Two weeks ago we reported that several versions of the popular BitTorrent client uTorrent were vulnerable to a remote DoS attack.
The vulnerability was discovered by Luigi Auriemma, a Milan-based security expert. He claimed that various BitTorrent clients were subject to this security flaw, based on the way they handle user-supplied data. The vulnerability was not critical, but it did allow attackers to remotely crash the application.
In a response, the uTorrent team stated that several of the older uTorrent releases were also affected. Luckily, they quickly released a new build – uTorrent 1.7.6 (build 7859), in which they fixed the issue, and the latest stable release is now safe as well.
The latest stable release of uTorrent adresses both the remote crash bug in WebUI and the (potential) remote crash bug with extension protocol. In the release notes we read: “1.7.7 is released to fix some potential security exploits.
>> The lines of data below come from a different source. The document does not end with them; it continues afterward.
-- pv_equiv track=rewrite | github.com/mihiarc/pyfia | src/pyfia/estimation/pipeline/optimizer.py | _operations_related
-- ===== SOURCE A (Python) =====
-- def _operations_related(op1: str, op2: str) -> bool:
--     """Check if two operations are related."""
--     # Group similar operations
--     operation_groups = [
--         ["filter", "select", "where"],
--         ["join", "merge", "combine"],
--         ["aggregate", "group", "summarize"],
--         ["calculate", "compute", "transform"]
--     ]
--
--     for group in operation_groups:
--         if any(g in op1 for g in group) and any(g in op2 for g in group):
--             return True
--
--     return False
-- ===== SOURCE B (Python) =====
-- # Flat keyword -> group-bit table; one simultaneous pass builds two integer bitmasks.
-- _KEYWORD_BITS = (
--     ("filter", 1), ("select", 1), ("where", 1),
--     ("join", 2), ("merge", 2), ("combine", 2),
--     ("aggregate", 4), ("group", 4), ("summarize", 4),
--     ("calculate", 8), ("compute", 8), ("transform", 8),
-- )
--
--
-- def _operations_related(op1: str, op2: str) -> bool:
--     """Check if two operations are related."""
--     m1 = 0
--     m2 = 0
--     for kw, bit in _KEYWORD_BITS:
--         if kw in op1:
--             m1 |= bit
--         if kw in op2:
--             m2 |= bit
--     return (m1 & m2) != 0
-- ===== Notes on version B (the rewrite author's own statement) =====
-- stated objective: alternative
-- what changed: B replaces A's nested loop over groups (check both ops per group, return on first joint hit) with a single flat pass over a keyword-to-group-bit table that maintains two integer bitmasks for both arguments simultaneously; relatedness is decided by one integer AND at the end.
import Mathlib
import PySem

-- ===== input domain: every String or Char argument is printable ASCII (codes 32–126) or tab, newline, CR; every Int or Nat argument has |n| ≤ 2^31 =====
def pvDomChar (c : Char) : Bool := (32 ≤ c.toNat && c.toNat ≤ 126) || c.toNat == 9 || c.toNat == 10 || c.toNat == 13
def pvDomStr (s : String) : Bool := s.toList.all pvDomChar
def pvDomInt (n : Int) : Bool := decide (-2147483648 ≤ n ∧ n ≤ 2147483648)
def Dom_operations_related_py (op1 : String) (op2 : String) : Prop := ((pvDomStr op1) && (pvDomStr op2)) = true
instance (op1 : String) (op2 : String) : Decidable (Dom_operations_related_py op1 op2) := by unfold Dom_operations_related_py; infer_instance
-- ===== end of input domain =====

-- B replaces A's nested group loop with one flat pass over a keyword->bit table building two integer bitmasks, combined by an integer AND (alternative decomposition, same cost).


-- ===== PORT A =====
-- A's literal: the four operation groups
def pvGroups : List (List String) :=
  [["filter", "select", "where"],
   ["join", "merge", "combine"],
   ["aggregate", "group", "summarize"],
   ["calculate", "compute", "transform"]]

-- A: loop over the groups, True on the first group matching BOTH ops
def operations_related_py (op1 : String) (op2 : String) : Bool :=
  pvGroups.any (fun group =>
    group.any (fun g => PySem.Str.isIn g op1) && group.any (fun g => PySem.Str.isIn g op2))

-- ===== PORT B =====
-- B's literal: flat keyword -> group-bit table
def pvKeywordBits : List (String × Int) :=
  [("filter", 1), ("select", 1), ("where", 1),
   ("join", 2), ("merge", 2), ("combine", 2),
   ("aggregate", 4), ("group", 4), ("summarize", 4),
   ("calculate", 8), ("compute", 8), ("transform", 8)]

-- B: single pass accumulating two bitmasks, then an integer AND
def operations_related_py_alt (op1 : String) (op2 : String) : Bool :=
  let p : Int × Int := pvKeywordBits.foldl
    (fun (m : Int × Int) (kb : String × Int) =>
      ((if PySem.Str.isIn kb.1 op1 then Int.lor m.1 kb.2 else m.1),
       (if PySem.Str.isIn kb.1 op2 then Int.lor m.2 kb.2 else m.2)))
    (0, 0)
  decide (Int.land p.1 p.2 ≠ 0)

-- ===== PRECONDITION & SPEC =====
def Spec_operations_related_py (op1 : String) (op2 : String) (out : Bool) : Prop := out = operations_related_py_alt op1 op2
instance (op1 : String) (op2 : String) (out : Bool) : Decidable (Spec_operations_related_py op1 op2 out) := by unfold Spec_operations_related_py; infer_instance

-- ===== CLAIM (what is proved, stated in full; the proofs are below) =====
def Claim_equal_operations_related_py : Prop := ∀ (op1 : String) (op2 : String), Dom_operations_related_py op1 op2 → Spec_operations_related_py op1 op2 (operations_related_py op1 op2)

-- ===== LEMMAS AND PROOFS =====

-- the per-op bitmask fold, isolated for the proof
def pvMaskFold (op : String) : Int :=
  pvKeywordBits.foldl (fun (m : Int) (kb : String × Int) =>
    if PySem.Str.isIn kb.1 op then Int.lor m kb.2 else m) 0

-- a fold with componentwise-independent pair updates splits into two folds
theorem pv_foldl_prod {α β γ : Type} (f : α → γ → α) (g : β → γ → β)
    (l : List γ) (a : α) (b : β) :
    l.foldl (fun p c => (f p.1 c, g p.2 c)) (a, b) = (l.foldl f a, l.foldl g b) := by
  induction l generalizing a b with
  | nil => rfl
  | cons x xs ih => simp [List.foldl, ih]

-- the fold's mask, expressed through the four group-hit booleans
theorem pv_mask_eq (op : String) :
    pvMaskFold op =
      Int.lor (Int.lor (Int.lor
        (if PySem.Str.isIn "filter" op || (PySem.Str.isIn "select" op || PySem.Str.isIn "where" op) then (1:Int) else 0)
        (if PySem.Str.isIn "join" op || (PySem.Str.isIn "merge" op || PySem.Str.isIn "combine" op) then (2:Int) else 0))
        (if PySem.Str.isIn "aggregate" op || (PySem.Str.isIn "group" op || PySem.Str.isIn "summarize" op) then (4:Int) else 0))
        (if PySem.Str.isIn "calculate" op || (PySem.Str.isIn "compute" op || PySem.Str.isIn "transform" op) then (8:Int) else 0) := by
  unfold pvMaskFold pvKeywordBits
  simp only [List.foldl]
  generalize PySem.Str.isIn "filter" op = x1
  generalize PySem.Str.isIn "select" op = x2
  generalize PySem.Str.isIn "where" op = x3
  generalize PySem.Str.isIn "join" op = x4
  generalize PySem.Str.isIn "merge" op = x5
  generalize PySem.Str.isIn "combine" op = x6
  generalize PySem.Str.isIn "aggregate" op = x7
  generalize PySem.Str.isIn "group" op = x8
  generalize PySem.Str.isIn "summarize" op = x9
  generalize PySem.Str.isIn "calculate" op = x10
  generalize PySem.Str.isIn "compute" op = x11
  generalize PySem.Str.isIn "transform" op = x12
  revert x1 x2 x3 x4 x5 x6 x7 x8 x9 x10 x11 x12
  decide

-- ===== VERDICT (by name: the statement is the Claim_ definition above) =====
theorem operations_related_py_spec : Claim_equal_operations_related_py := by
  intro op1 op2 _
  unfold Spec_operations_related_py operations_related_py operations_related_py_alt
  rw [pv_foldl_prod
        (fun (m : Int) (kb : String × Int) => if PySem.Str.isIn kb.1 op1 then Int.lor m kb.2 else m)
        (fun (m : Int) (kb : String × Int) => if PySem.Str.isIn kb.1 op2 then Int.lor m kb.2 else m)]
  rw [show pvKeywordBits.foldl (fun (m : Int) (kb : String × Int) => if PySem.Str.isIn kb.1 op1 then Int.lor m kb.2 else m) 0 = pvMaskFold op1 from rfl]
  rw [show pvKeywordBits.foldl (fun (m : Int) (kb : String × Int) => if PySem.Str.isIn kb.1 op2 then Int.lor m kb.2 else m) 0 = pvMaskFold op2 from rfl]
  rw [pv_mask_eq op1, pv_mask_eq op2]
  unfold pvGroups
  simp only [List.any_cons, List.any_nil, Bool.or_false]
  generalize (PySem.Str.isIn "filter" op1 || (PySem.Str.isIn "select" op1 || PySem.Str.isIn "where" op1)) = a0
  generalize (PySem.Str.isIn "join" op1 || (PySem.Str.isIn "merge" op1 || PySem.Str.isIn "combine" op1)) = a1
  generalize (PySem.Str.isIn "aggregate" op1 || (PySem.Str.isIn "group" op1 || PySem.Str.isIn "summarize" op1)) = a2
  generalize (PySem.Str.isIn "calculate" op1 || (PySem.Str.isIn "compute" op1 || PySem.Str.isIn "transform" op1)) = a3
  generalize (PySem.Str.isIn "filter" op2 || (PySem.Str.isIn "select" op2 || PySem.Str.isIn "where" op2)) = b0
  generalize (PySem.Str.isIn "join" op2 || (PySem.Str.isIn "merge" op2 || PySem.Str.isIn "combine" op2)) = b1
  generalize (PySem.Str.isIn "aggregate" op2 || (PySem.Str.isIn "group" op2 || PySem.Str.isIn "summarize" op2)) = b2
  generalize (PySem.Str.isIn "calculate" op2 || (PySem.Str.isIn "compute" op2 || PySem.Str.isIn "transform" op2)) = b3
  revert a0 a1 a2 a3 b0 b1 b2 b3
  decide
Barring any other security issues before the release of 1.8, this will be the last 1.7.x release.”
uTorrent is by far the most used BitTorrent client, and is installed on 5% of all Windows PCs worldwide, according to recent reports. The BitTorrent mainline client – also developed by BitTorrent Inc. – comes in second place, before Azureus and BitComet.
The latest stable release can be downloaded over here, upgrading is of course recommended.